Heterochiral coupling is favoured in abiotic peptide bond formation, whereas biotic peptide bond formation is dominated by homochiral coupling. Here, we report that heterochiral coupling is a rather general paradigm in the head-to-tail macrolactamization of non-ribosomal peptide biosynthesis. The canonical cis-acting offloading cyclases, such as type I thioesterase (TE) and terminal condensation-like domains, catalyse head-to-tail macrolactamization between N- and C-terminal residues with d- and l-configurations, respectively. In contrast, the penicillin-binding protein-type TEs, a recently identified family of trans-acting cyclases, couple heterochiral residues with complementary stereoselectivity to the canonical one. Thus, a suite of cis- and trans-TE non-ribosomal peptide synthetases could overcome the stereochemical constraints present in heterochiral head-to-tail macrolactam formation in bacterial non-ribosomal peptide biosynthesis. Furthermore, we provide the structural rationale for the C-terminal stereoselectivity of non-canonical offloading cyclases. Penicillin-binding protein-type TEs with broad substrate specificity are potentially applicable as biocatalysts and genetic tools for synthetic biology.

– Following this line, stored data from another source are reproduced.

-- pv_equiv track=rewrite | github.com/tzler/human_multiview | human_multiview/evaluate.py | find_solution_layer
-- ===== SOURCE A (Python) =====
-- def find_solution_layer(per_layer_correct, layers=None):
--     """Find the earliest layer where the model is correct and stays correct.
--
--     Args:
--         per_layer_correct: Dict mapping layer index to bool (correct).
--         layers: Ordered list of layer indices to check.
--
--     Returns:
--         int or None: Earliest solution layer, or None if never stable.
--     """
--     if layers is None:
--         layers = sorted(per_layer_correct.keys())
--
--     for start_idx, start_layer in enumerate(layers):
--         all_subsequent_correct = all(
--             per_layer_correct.get(layer, False) for layer in layers[start_idx:]
--         )
--         if all_subsequent_correct:
--             return start_layer
--     return None
-- ===== SOURCE B (Python) =====
-- def find_solution_layer(per_layer_correct, layers=None):
--     """Forward single pass: keep the candidate start of the current correct run;
--     any incorrect layer resets it, so the candidate left at the end starts the
--     trailing all-correct run."""
--     if layers is None:
--         layers = sorted(per_layer_correct.keys())
--     candidate = None
--     for layer in layers:
--         if per_layer_correct.get(layer, False):
--             if candidate is None:
--                 candidate = layer
--         else:
--             candidate = None
--     return candidate
-- ===== Notes on version B (the rewrite author's own statement) =====
-- stated objective: faster
-- what changed: Replaced the quadratic scan (for each start index, re-check the entire remaining suffix) by one forward pass with a candidate accumulator that records the start of the current correct run and resets on any incorrect layer.
import Mathlib
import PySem

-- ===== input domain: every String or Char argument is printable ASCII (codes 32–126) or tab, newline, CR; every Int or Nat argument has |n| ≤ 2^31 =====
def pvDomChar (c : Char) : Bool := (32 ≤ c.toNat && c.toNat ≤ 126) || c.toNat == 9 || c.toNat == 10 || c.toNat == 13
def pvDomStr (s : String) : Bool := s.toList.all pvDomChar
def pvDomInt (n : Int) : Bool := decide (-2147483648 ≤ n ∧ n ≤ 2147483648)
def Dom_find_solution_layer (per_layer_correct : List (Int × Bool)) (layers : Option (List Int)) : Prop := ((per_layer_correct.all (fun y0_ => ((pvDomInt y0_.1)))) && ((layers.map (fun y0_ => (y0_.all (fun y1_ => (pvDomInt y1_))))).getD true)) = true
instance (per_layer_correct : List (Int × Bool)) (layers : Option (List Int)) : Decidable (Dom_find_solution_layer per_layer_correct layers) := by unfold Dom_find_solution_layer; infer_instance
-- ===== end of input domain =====

-- B replaces A's quadratic suffix re-checking by one forward pass with a candidate accumulator (asymptotically faster, measured).

-- ===== PORT A =====
-- the for-loop over enumerate(layers) with early return; each step re-checks layers[start_idx:]
def pvALoop (d : PySem.Dict Int Bool) (ls : List Int) : List (Int × Int) → Option Int
  | [] => none
  | (i, l) :: rest =>
    if (PySem.List.slice ls (some i) none).all (fun x => d.getD x false) then some l
    else pvALoop d ls rest

def find_solution_layer (per_layer_correct : List (Int × Bool)) (layers : Option (List Int)) : Option Int :=
  let d := PySem.Dict.ofList per_layer_correct
  let ls := match layers with
    | none => PySem.List.sorted d.keys id
    | some ls => ls
  pvALoop d ls (PySem.List.enumerate ls)

-- ===== PORT B =====
-- forward pass: candidate = start of the current correct run, reset to none on an incorrect layer
def find_solution_layer_alt (per_layer_correct : List (Int × Bool)) (layers : Option (List Int)) : Option Int :=
  let d := PySem.Dict.ofList per_layer_correct
  (layers.getD (PySem.List.sorted d.keys id)).foldl
    (fun candidate layer => if d.getD layer false then candidate.or (some layer) else none) none

-- ===== PRECONDITION & SPEC =====
def Spec_find_solution_layer (per_layer_correct : List (Int × Bool)) (layers : Option (List Int)) (out : Option Int) : Prop := out = find_solution_layer_alt per_layer_correct layers
instance (per_layer_correct : List (Int × Bool)) (layers : Option (List Int)) (out : Option Int) : Decidable (Spec_find_solution_layer per_layer_correct layers out) := by unfold Spec_find_solution_layer; infer_instance

-- ===== CLAIM (what is proved, stated in full; the proofs are below) =====
def Claim_equal_find_solution_layer : Prop := ∀ (per_layer_correct : List (Int × Bool)) (layers : Option (List Int)), Dom_find_solution_layer per_layer_correct layers → Spec_find_solution_layer per_layer_correct layers (find_solution_layer per_layer_correct layers)

-- ===== LEMMAS AND PROOFS =====

-- common reference function: earliest element whose suffix is all-correct
def pvF (g : Int → Bool) : List Int → Option Int
  | [] => none
  | l :: rest => if (l :: rest).all g then some l else pvF g rest

theorem pvALoop_eq_pvF (d : PySem.Dict Int Bool) (pre suf : List Int) :
    pvALoop d (pre ++ suf) (PySem.List.enumerate suf (pre.length : Int)) =
      pvF (fun x => d.getD x false) suf := by
  induction suf generalizing pre with
  | nil => simp [pvALoop, pvF, PySem.List.enumerate]
  | cons x suf ih =>
    rw [PySem.List.enumerate_cons]
    show (if (PySem.List.slice (pre ++ x :: suf) (some (pre.length : Int)) none).all _ then _ else _) = _
    rw [PySem.List.slice_from_natCast, List.drop_left' rfl]
    have h1 : (pre.length : Int) + 1 = ((pre ++ [x]).length : Int) := by simp
    by_cases hc : (x :: suf).all (fun x => d.getD x false)
    · simp [pvF, hc]
    · simp only [pvF, hc]
      rw [h1]
      have := ih (pre ++ [x])
      rw [List.append_assoc] at this
      simpa using this

theorem foldl_cand_eq_pvF (g : Int → Bool) (ls : List Int) (cand : Option Int) :
    ls.foldl (fun candidate layer => if g layer then candidate.or (some layer) else none) cand =
      ((if ls.all g then cand else none).or (pvF g ls)) := by
  induction ls generalizing cand with
  | nil => simp [pvF]
  | cons l rest ih =>
    simp only [List.foldl_cons, ih, pvF, List.all_cons]
    by_cases hl : g l <;> by_cases hr : rest.all g <;>
      simp [hl, hr]

-- ===== VERDICT (by name: the statement is the Claim_ definition above) =====
theorem find_solution_layer_spec : Claim_equal_find_solution_layer := by
  intro plc layers _
  unfold Spec_find_solution_layer
  have hA := pvALoop_eq_pvF (PySem.Dict.ofList plc) []
  simp only [List.nil_append, List.length_nil, Int.natCast_zero] at hA
  cases layers <;>
    simp only [find_solution_layer, find_solution_layer_alt, Option.getD] <;>
    rw [hA, foldl_cand_eq_pvF] <;> simp
-- pv_equiv track=rewrite | github.com/ChaiGans/Bondowoso-Ganteng | builtin.py | remove_row
-- ===== SOURCE A (Python) =====
-- def length(list):
--     count = 0
--     for x in list: #revisi. tuple
--         count += 1
--     return count
--
-- def remove_row(data, user_name):
--     count = 0
--     for i in range(length(data)):
--         if data[i][0] != user_name:
--             count += 1
--     listbaru = [0 for i in range(count)]
--     count = 0
--     for i in range(length(data)):
--         if data[i][0] != user_name:
--             listbaru[count] = data[i]
--             count += 1
--     return listbaru
-- ===== SOURCE B (Python) =====
-- def remove_row(data, user_name):
--     return [row for row in data if row[0] != user_name]
-- ===== Notes on version B (the rewrite author's own statement) =====
-- stated objective: simpler
-- what changed: Replaces the count pass + zero-preallocated list + index-fill pass with a single filtering comprehension building the result in one traversal.
import Mathlib
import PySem

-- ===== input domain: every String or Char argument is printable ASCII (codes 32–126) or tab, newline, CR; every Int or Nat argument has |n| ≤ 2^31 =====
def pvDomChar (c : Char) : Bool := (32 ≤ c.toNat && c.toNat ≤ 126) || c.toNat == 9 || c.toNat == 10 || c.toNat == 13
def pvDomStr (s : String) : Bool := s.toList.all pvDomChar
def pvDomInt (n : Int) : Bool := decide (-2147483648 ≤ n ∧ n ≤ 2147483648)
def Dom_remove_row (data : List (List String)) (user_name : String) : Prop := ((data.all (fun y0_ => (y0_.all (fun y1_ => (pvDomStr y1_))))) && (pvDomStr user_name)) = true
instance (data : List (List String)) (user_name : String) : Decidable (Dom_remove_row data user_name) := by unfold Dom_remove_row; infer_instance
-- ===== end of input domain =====

-- B replaces A's count pass + zero-preallocated list + index-fill pass with one filtering traversal (objective: simpler).

-- ===== PORT A =====
-- module helper 'length': counts elements with a loop
def pyLength (xs : List (List String)) : Int :=
  xs.foldl (fun count _ => count + 1) 0

-- data[i][0] is ported as pyGetD with default values; inside Pre_ every index is in range, so the defaults are never read
def remove_row (data : List (List String)) (user_name : String) : List (List String) :=
  -- first loop: count rows whose first field differs
  let count : Int :=
    (PySem.List.pyRange 0 (pyLength data) 1).foldl
      (fun count i =>
        if PySem.List.pyGetD (PySem.List.pyGetD data i []) 0 "" != user_name then count + 1 else count) 0
  -- listbaru = [0 for i in range(count)]: preallocated placeholder list ([] stands for Python's 0; every slot is overwritten)
  let listbaru : List (List String) := List.replicate count.toNat []
  -- second loop: fill by index, tracking the write position
  (((PySem.List.pyRange 0 (pyLength data) 1).foldl
      (fun (s : List (List String) × Int) i =>
        if PySem.List.pyGetD (PySem.List.pyGetD data i []) 0 "" != user_name then
          (s.1.set s.2.toNat (PySem.List.pyGetD data i []), s.2 + 1)
        else s)
      (listbaru, 0))).1

-- ===== PORT B =====
def remove_row_alt (data : List (List String)) (user_name : String) : List (List String) :=
  data.filter (fun row => PySem.List.pyGetD row 0 "" != user_name)

-- ===== PRECONDITION & SPEC =====
-- Pre_ excludes inputs containing an empty row, on which both A and B raise IndexError at row[0].
def Pre_remove_row (data : List (List String)) (_user_name : String) : Prop :=
  ∀ row ∈ data, row ≠ []
instance (data : List (List String)) (user_name : String) : Decidable (Pre_remove_row data user_name) := by unfold Pre_remove_row; infer_instance

def pvWitness_remove_row : List (List String) × String := ([["a", "1"], ["b", "2"], ["a", "3"]], "a")

def Spec_remove_row (data : List (List String)) (user_name : String) (out : List (List String)) : Prop := out = remove_row_alt data user_name
instance (data : List (List String)) (user_name : String) (out : List (List String)) : Decidable (Spec_remove_row data user_name out) := by unfold Spec_remove_row; infer_instance

-- ===== CLAIM (what is proved, stated in full; the proofs are below) =====
def Claim_equal_remove_row : Prop := ∀ (data : List (List String)) (user_name : String), Dom_remove_row data user_name → Pre_remove_row data user_name → Spec_remove_row data user_name (remove_row data user_name)

-- ===== LEMMAS AND PROOFS =====

-- the module's hand-rolled length equals List.length
theorem pyLength_eq (xs : List (List String)) : pyLength xs = (xs.length : Int) := by
  simpa [pyLength] using PySem.List.foldl_count_if (fun _ : List String => true) xs 0

-- the index-fill loop, run over the row list itself, extends pre by filter p
theorem fill_loop (p : List String → Bool) :
    ∀ (xs pre : List (List String)),
    (xs.foldl
        (fun (s : List (List String) × Int) row =>
          if p row then (s.1.set s.2.toNat row, s.2 + 1) else s)
        (pre ++ List.replicate (xs.countP p) [], (pre.length : Int))).1
      = pre ++ xs.filter p := by
  intro xs
  induction xs with
  | nil => intro pre; simp
  | cons x xs ih =>
    intro pre
    by_cases hx : p x
    · have hset : (pre ++ List.replicate (xs.countP p + 1) []).set pre.length x
          = (pre ++ [x]) ++ List.replicate (xs.countP p) [] := by
        simp [List.replicate_succ]
      have hInt : ((pre.length : Int) + 1) = ((pre ++ [x]).length : Int) := by simp
      simp only [List.foldl_cons, List.countP_cons, hx, if_pos, List.filter_cons, Int.toNat_natCast]
      rw [hset, hInt, ih (pre ++ [x])]
      simp
    · simp only [List.foldl_cons, List.countP_cons, hx, List.filter_cons]
      simpa using ih pre

-- ===== VERDICT (by name: the statement is the Claim_ definition above) =====
theorem remove_row_spec : Claim_equal_remove_row := by
  intro data user_name _hdom _hpre
  unfold Spec_remove_row remove_row remove_row_alt
  simp only [pyLength_eq]
  rw [PySem.List.foldl_pyRange_zero_pyGetD' data ([] : List String)
      (fun (count : Int) row => if PySem.List.pyGetD row 0 "" != user_name then count + 1 else count) 0,
    PySem.List.foldl_count_if, Int.zero_add,
    PySem.List.foldl_pyRange_zero_pyGetD' data ([] : List String)
      (fun (s : List (List String) × Int) row =>
        if PySem.List.pyGetD row 0 "" != user_name then (s.1.set s.2.toNat row, s.2 + 1) else s)
      (List.replicate ((List.countP (fun row => PySem.List.pyGetD row 0 "" != user_name) data : Int)).toNat [], 0),
    Int.toNat_natCast]
  simpa using fill_loop (fun row => PySem.List.pyGetD row 0 "" != user_name) data []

非生物肽键的形成有利于异源偶联，而生物多肽键的形成则以同手性偶联为主。在这里，我们报告异手性偶联是非核糖体肽生物合成的头尾大内酰胺化中一个相当普遍的范例。规范的顺式卸载环化酶，例如I型硫酯酶（TE）和末端缩合样结构域，分别催化具有d-和l-构型的N-末端和C-末端残基之间的头尾尾大内酰胺化。相反，青霉素结合蛋白型TEs是最近发现的反式家族-作用环化酶，将具有互补立体选择性的杂手性残基与经典残基偶联。因此，一套顺式和反式TE非核糖体肽合成酶可以克服细菌非核糖体肽生物合成中杂手性头尾尾内酰胺形成中存在的立体化学限制。此外，我们提供了非典型卸载环化酶的C端立体选择性的结构原理。具有广泛的底物特异性的青霉素结合蛋白型TEs可能用作合成生物学的生物催化剂和遗传工具。